Home > The O Zone (Bears Hockey II #1)(50)

The O Zone (Bears Hockey II #1)(50)
Author: Kelly Jamieson

“You know everything there is to know about hockey,” Morrie says. “You must study it twenty-four-seven.”

I say nothing. It’s a slight exaggeration, but yeah.

“He watches every game,” Millsy says. “And tons of video of our team.”

“That’s how I learn,” I say. “How I get better.”

“Oh yeah, for sure.” Millsy nods. “You’re the hardest working guy on the team, hands down. Staying after practices, putting in extra ice time. Working out.”

“Is it possible…” Hellsy purses his lips. “…hear me out here…that hockey has become an addiction for you?”

“That’s ridiculous.”

“Hockey’s not a drug,” Morrie points out.

“No. But people who are workaholics often use work as a way to distract themselves from what’s really going on in their lives.” Hellsy watches me as he says that.

“Oh, that’s bullshit,” I say. “I’m not a workaholic.”

They all say nothing while eyeing me with doubtful expressions.

My insides shift uncomfortably. “What?”

“I’m starving,” Morrie says. “Let’s order pizza.”

Jesus.

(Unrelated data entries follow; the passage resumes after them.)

-- pv_equiv track=rewrite | github.com/DreamOfTheRedChamber/leetcode | Python/DFS/ZumaGame.py | removeTriplet
-- ===== SOURCE A (Python) =====
-- def removeTriplet(board: str) -> str:
--     stack = []
--
--     i = 0
--     while i < len(board):
--         char = board[i]
--         if not stack:
--             stack.append((char, 1))
--             i += 1
--         elif stack[-1][0] == char:
--             value, freq = stack.pop()
--             stack.append((value, freq + 1))
--             i += 1
--         else:  # stack[-1][0] != char:
--             if stack[-1][1] > 2:
--                 stack.pop()
--             else:
--                 stack.append((char, 1))
--                 i += 1
--
--     result = ""
--     while stack:
--         top = stack.pop()
--         if top[1] <= 2:
--             result += top[0] * top[1]
--     return result[::-1]
-- ===== SOURCE B (Python) =====
-- def removeTriplet(board: str) -> str:
--     # Repeatedly delete the leftmost maximal run of >= 3 equal chars until none remains.
--     while True:
--         i = 0
--         n = len(board)
--         removed = False
--         while i < n:
--             j = i
--             while j < n and board[j] == board[i]:
--                 j += 1
--             if j - i >= 3:
--                 board = board[:i] + board[j:]
--                 removed = True
--                 break
--             i = j
--         if not removed:
--             return board
-- ===== Notes on version B (the rewrite author's own statement) =====
-- stated objective: simpler
-- what changed: Replaced A's single-pass stack of (char, frequency) pairs with index cascades by a plain loop that repeatedly scans the current string and deletes the leftmost maximal run of >= 3 equal characters until none remains.
import Mathlib
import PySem

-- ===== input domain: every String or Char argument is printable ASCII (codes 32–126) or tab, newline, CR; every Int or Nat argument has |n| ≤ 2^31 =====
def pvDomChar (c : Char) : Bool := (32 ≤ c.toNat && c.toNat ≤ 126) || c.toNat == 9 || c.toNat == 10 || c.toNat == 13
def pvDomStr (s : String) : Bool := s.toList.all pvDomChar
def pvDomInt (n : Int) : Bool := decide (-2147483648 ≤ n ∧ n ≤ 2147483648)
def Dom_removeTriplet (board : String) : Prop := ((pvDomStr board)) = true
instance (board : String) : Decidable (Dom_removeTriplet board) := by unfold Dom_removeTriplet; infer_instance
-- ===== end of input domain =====

-- B replaces A's (char, freq) stack with a plain loop deleting the leftmost maximal run of ≥ 3
-- equal chars until none remains: simpler, no pair stack (not claimed faster).

-- ===== PORT A =====
-- A's main while loop: stack head = Python stack top; the `f > 2` branch pops without advancing i.
def goA : List Char → List (Char × Nat) → List (Char × Nat)
  | [], st => st
  | c :: rest, st =>
    match st with
    | [] => goA rest [(c, 1)]
    | (v, f) :: tl =>
      if v = c then goA rest ((v, f + 1) :: tl)
      else if f > 2 then goA (c :: rest) tl
      else goA rest ((c, 1) :: (v, f) :: tl)
termination_by l st => (l.length, st.length)

-- A's final while loop: pop, keep runs with freq ≤ 2 (res accumulates like Python's `result +=`).
def finA : List (Char × Nat) → List Char → List Char
  | [], res => res
  | (c, f) :: tl, res => finA tl (if f ≤ 2 then res ++ List.replicate f c else res)

def removeTriplet (board : String) : String :=
  -- result[::-1] on a string = character reversal (exact)
  String.mk ((finA (goA board.toList []) []).reverse)

-- ===== PORT B =====
-- One scan of B's outer `while i < n` pass: delete the leftmost maximal run of length ≥ 3
-- (takeWhile/dropWhile = the inner `while j < n and board[j] == board[i]` scan;
--  `board[:i] + board[j:]` = the kept prefix ++ the tail); none = no such run found.
def delRun? : List Char → Option (List Char)
  | [] => none
  | c :: rest =>
    let run := rest.takeWhile (fun x => x = c)
    let rest' := rest.dropWhile (fun x => x = c)
    if run.length + 1 ≥ 3 then some rest'
    else
      match delRun? rest' with
      | some m => some (c :: (run ++ m))
      | none => none
termination_by l => l.length
decreasing_by
  have := List.length_dropWhile_le (fun x => x = c) rest
  simp; omega

-- termination measure of collapseB (cited by its `decreasing_by`)
theorem delRun?_length : ∀ (l m : List Char), delRun? l = some m → m.length < l.length
  | [], m, h => by simp [delRun?] at h
  | c :: rest, m, h => by
    have hlen := List.length_dropWhile_le (fun x => decide (x = c)) rest
    have htw := congrArg List.length
      (List.takeWhile_append_dropWhile (p := fun x => decide (x = c)) (l := rest))
    rw [delRun?] at h
    by_cases hk : (rest.takeWhile (fun x => decide (x = c))).length + 1 ≥ 3
    · rw [if_pos hk] at h
      cases h
      simp at hlen ⊢
      omega
    · rw [if_neg hk] at h
      cases hrec : delRun? (rest.dropWhile (fun x => decide (x = c))) with
      | none => rw [hrec] at h; exact absurd h (by simp)
      | some m' =>
        rw [hrec] at h
        have ihm := delRun?_length (rest.dropWhile (fun x => decide (x = c))) m' hrec
        cases h
        rw [List.length_append] at htw
        simp only [List.length_cons, List.length_append]
        omega
termination_by l => l.length
decreasing_by
  have := List.length_dropWhile_le (fun x => decide (x = c)) rest
  simp; omega

-- B's outer `while True` loop: repeat until no run of length ≥ 3 is found.
def collapseB (l : List Char) : List Char :=
  match h : delRun? l with
  | none => l
  | some m => collapseB m
termination_by l.length
decreasing_by exact delRun?_length l m h

def removeTriplet_alt (board : String) : String :=
  String.mk (collapseB board.toList)

-- ===== PRECONDITION & SPEC =====
def Spec_removeTriplet (board : String) (out : String) : Prop := out = removeTriplet_alt board
instance (board : String) (out : String) : Decidable (Spec_removeTriplet board out) := by unfold Spec_removeTriplet; infer_instance

-- ===== CLAIM (what is proved, stated in full; the proofs are below) =====
def Claim_equal_removeTriplet : Prop := ∀ (board : String), Dom_removeTriplet board → Spec_removeTriplet board (removeTriplet board)

-- ===== LEMMAS AND PROOFS =====

-- "the stack may receive char c": empty, or top has a different char with freq ≤ 2
def okTopC (c : Char) : List (Char × Nat) → Prop
  | [] => True
  | (w, g) :: _ => w ≠ c ∧ g ≤ 2

theorem goA_rep : ∀ (k : Nat) (c : Char) (v : List Char) (f : Nat) (tl : List (Char × Nat)),
    goA (List.replicate k c ++ v) ((c, f) :: tl) = goA v ((c, f + k) :: tl) := by
  intro k
  induction k with
  | zero => intro c v f tl; simp
  | succ n ih =>
    intro c v f tl
    rw [List.replicate_succ, List.cons_append, goA, if_pos rfl, ih]
    ring_nf

theorem goA_push (k : Nat) (c : Char) (v : List Char) (st : List (Char × Nat))
    (hk : 1 ≤ k) (hok : okTopC c st) :
    goA (List.replicate k c ++ v) st = goA v ((c, k) :: st) := by
  obtain ⟨k', rfl⟩ : ∃ k', k = k' + 1 := ⟨k - 1, by omega⟩
  rw [List.replicate_succ, List.cons_append]
  cases st with
  | nil => rw [goA, goA_rep]; ring_nf
  | cons p tl =>
    obtain ⟨w, g⟩ := p
    obtain ⟨hw, hg⟩ := hok
    rw [goA, if_neg hw, if_neg (by omega), goA_rep]
    ring_nf

theorem finA_shift : ∀ (st : List (Char × Nat)) (res : List Char),
    finA st res = res ++ finA st [] := by
  intro st
  induction st with
  | nil => intro res; simp [finA]
  | cons p tl ih =>
    intro res
    obtain ⟨c, f⟩ := p
    rw [finA, finA, ih, ih (if f ≤ 2 then [] ++ List.replicate f c else [])]
    split_ifs <;> simp

theorem takeWhile_run (c : Char) (rest : List Char) :
    rest.takeWhile (fun x => decide (x = c)) =
      List.replicate (rest.takeWhile (fun x => decide (x = c))).length c := by
  rw [List.eq_replicate_iff]
  refine ⟨rfl, ?_⟩
  intro b hb
  have := List.mem_takeWhile_imp hb
  simpa using this

theorem dropWhile_head : ∀ (l : List Char) (p : Char → Bool) (d : Char) (v : List Char),
    l.dropWhile p = d :: v → p d = false := by
  intro l
  induction l with
  | nil => intro p d v h; simp [List.dropWhile] at h
  | cons x xs ih =>
    intro p d v h
    cases hp : p x with
    | true =>
      simp only [List.dropWhile, hp] at h
      exact ih p d v h
    | false =>
      simp only [List.dropWhile, hp] at h
      obtain ⟨rfl, -⟩ := h
      exact hp

theorem run_decomp (c : Char) (rest : List Char) :
    c :: rest = List.replicate ((rest.takeWhile (fun x => decide (x = c))).length + 1) c ++
      rest.dropWhile (fun x => decide (x = c)) := by
  rw [List.replicate_succ, List.cons_append]
  congr 1
  conv_lhs => rw [← List.takeWhile_append_dropWhile (p := fun x => decide (x = c)) (l := rest)]
  congr 1
  exact takeWhile_run c rest

theorem okTopC_tail (c : Char) (d : Char) (k : Nat) (st : List (Char × Nat))
    (hne : c ≠ d) (hk : k ≤ 2) : okTopC d ((c, k) :: st) := ⟨hne, hk⟩

theorem clean_lemma : ∀ (l : List Char) (st : List (Char × Nat)),
    delRun? l = none → (∀ c, l.head? = some c → okTopC c st) →
    finA (goA l st) [] = l.reverse ++ finA st []
  | [], st, _, _ => by simp [goA]
  | c :: rest, st, h, hok => by
    have hkcase : ¬ ((rest.takeWhile (fun x => decide (x = c))).length + 1 ≥ 3) := by
      intro hge
      rw [delRun?, if_pos hge] at h
      exact absurd h (by simp)
    have hrec : delRun? (rest.dropWhile (fun x => decide (x = c))) = none := by
      rw [delRun?, if_neg hkcase] at h
      cases hd : delRun? (rest.dropWhile (fun x => decide (x = c))) with
      | none => rfl
      | some m' => rw [hd] at h; exact absurd h (by simp)
    have hokc : okTopC c st := hok c rfl
    rw [run_decomp c rest, goA_push _ _ _ _ (by omega) hokc]
    rw [clean_lemma (rest.dropWhile (fun x => decide (x = c)))
        ((c, (rest.takeWhile (fun x => decide (x = c))).length + 1) :: st) hrec ?_]
    · rw [finA, if_pos (by omega), finA_shift, List.reverse_append, List.reverse_replicate]
      simp
    · intro d hd
      cases hrest : rest.dropWhile (fun x => decide (x = c)) with
      | nil => rw [hrest] at hd; simp at hd
      | cons d' v' =>
        rw [hrest] at hd
        simp at hd
        subst hd
        have := dropWhile_head rest _ d' v' hrest
        exact okTopC_tail c d' _ st (by simpa [eq_comm] using this) (by omega)
termination_by l => l.length
decreasing_by
  have := List.length_dropWhile_le (fun x => decide (x = c)) rest
  simp; omega

theorem del_lemma : ∀ (l m : List Char) (st : List (Char × Nat)),
    delRun? l = some m → (∀ c, l.head? = some c → okTopC c st) →
    finA (goA l st) [] = finA (goA m st) []
  | [], m, st, h, _ => by simp [delRun?] at h
  | c :: rest, m, st, h, hok => by
    have hokc : okTopC c st := hok c rfl
    rw [delRun?] at h
    by_cases hk : (rest.takeWhile (fun x => decide (x = c))).length + 1 ≥ 3
    · rw [if_pos hk] at h
      cases h
      rw [run_decomp c rest, goA_push _ _ _ _ (by omega) hokc]
      cases hrest : rest.dropWhile (fun x => decide (x = c)) with
      | nil => rw [goA, finA, if_neg (by omega), goA]
      | cons d v' =>
        have hd := dropWhile_head rest _ d v' hrest
        have hdc : ¬ (c = d) := by simpa [eq_comm] using hd
        rw [goA, if_neg hdc, if_pos (by omega)]
    · rw [if_neg hk] at h
      cases hrec : delRun? (rest.dropWhile (fun x => decide (x = c))) with
      | none => rw [hrec] at h; exact absurd h (by simp)
      | some m' =>
        rw [hrec] at h
        cases h
        have hok2 : ∀ d, (rest.dropWhile (fun x => decide (x = c))).head? = some d →
            okTopC d ((c, (rest.takeWhile (fun x => decide (x = c))).length + 1) :: st) := by
          intro d hd
          cases hrest : rest.dropWhile (fun x => decide (x = c)) with
          | nil => rw [hrest] at hd; simp at hd
          | cons d' v' =>
            rw [hrest] at hd
            simp at hd
            subst hd
            have := dropWhile_head rest _ d' v' hrest
            exact okTopC_tail c d' _ st (by simpa [eq_comm] using this) (by omega)
        rw [run_decomp c rest, goA_push _ _ _ _ (by omega) hokc]
        rw [del_lemma (rest.dropWhile (fun x => decide (x = c))) m'
            ((c, (rest.takeWhile (fun x => decide (x = c))).length + 1) :: st) hrec hok2]
        have hm : c :: (rest.takeWhile (fun x => decide (x = c)) ++ m') =
            List.replicate ((rest.takeWhile (fun x => decide (x = c))).length + 1) c ++ m' := by
          rw [List.replicate_succ, List.cons_append]
          congr 1
          conv_lhs => rw [takeWhile_run c rest]
        rw [hm, goA_push _ _ _ _ (by omega) hokc]
termination_by l m => l.length
decreasing_by
  have := List.length_dropWhile_le (fun x => decide (x = c)) rest
  simp; omega

theorem collapseB_none (l : List Char) (h : delRun? l = none) : collapseB l = l := by
  rw [collapseB]
  split
  · rfl
  · rename_i m hm; rw [h] at hm; exact absurd hm (by simp)

theorem collapseB_some (l m : List Char) (h : delRun? l = some m) :
    collapseB l = collapseB m := by
  rw [collapseB]
  split
  · rename_i hn; rw [h] at hn; exact absurd hn (by simp)
  · rename_i m' hm; rw [h] at hm; cases hm; rfl

theorem main_lemma : ∀ (l : List Char), (finA (goA l []) []).reverse = collapseB l
  | l => by
    cases hd : delRun? l with
    | none =>
      rw [collapseB_none l hd,
        clean_lemma l [] hd (by intro c _; cases l <;> trivial)]
      simp [finA]
    | some m =>
      rw [collapseB_some l m hd,
        del_lemma l m [] hd (by intro c _; cases l <;> trivial)]
      exact main_lemma m
termination_by l => l.length
decreasing_by exact delRun?_length l m hd

-- ===== VERDICT (by name: the statement is the Claim_ definition above) =====
theorem removeTriplet_spec : Claim_equal_removeTriplet := by
  intro board _
  unfold Spec_removeTriplet removeTriplet removeTriplet_alt
  rw [main_lemma]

I just want them to leave. I’m annoyed and tired and salty. I want to be alone. But they plow ahead and order pizza.

“You got any beer?” Morrie says when that’s done.

“I might have one. You can share it.”

That’s not enough to get rid of them. Hellsy goes out for a jog to the superette over on Broadway and returns with a six pack of some kind of ale.

As they crack them open, I offer glasses, which they decline.

“You don’t talk about your brother much,” Millsy says. “I lost my brother, too.”

“I know.” Millsy’s brother and father were also killed in the bus crash.

“It’s hard,” he says. “I still miss him. I talk to him, sometimes. Not as much as I used to, but I still do.”

I didn’t know that. Talking to your dead brother is pretty…sad.

“You ever talk to Eric?” he asks.

“No.” I look down at my bottle of water. I think about that. Hell. I know why I don’t talk to him. I just don’t want to admit it. I swallow a sigh and say, “Probably because I was so pissed at him for years before he died.”

Millsy’s chin goes up. “You were pissed at him?”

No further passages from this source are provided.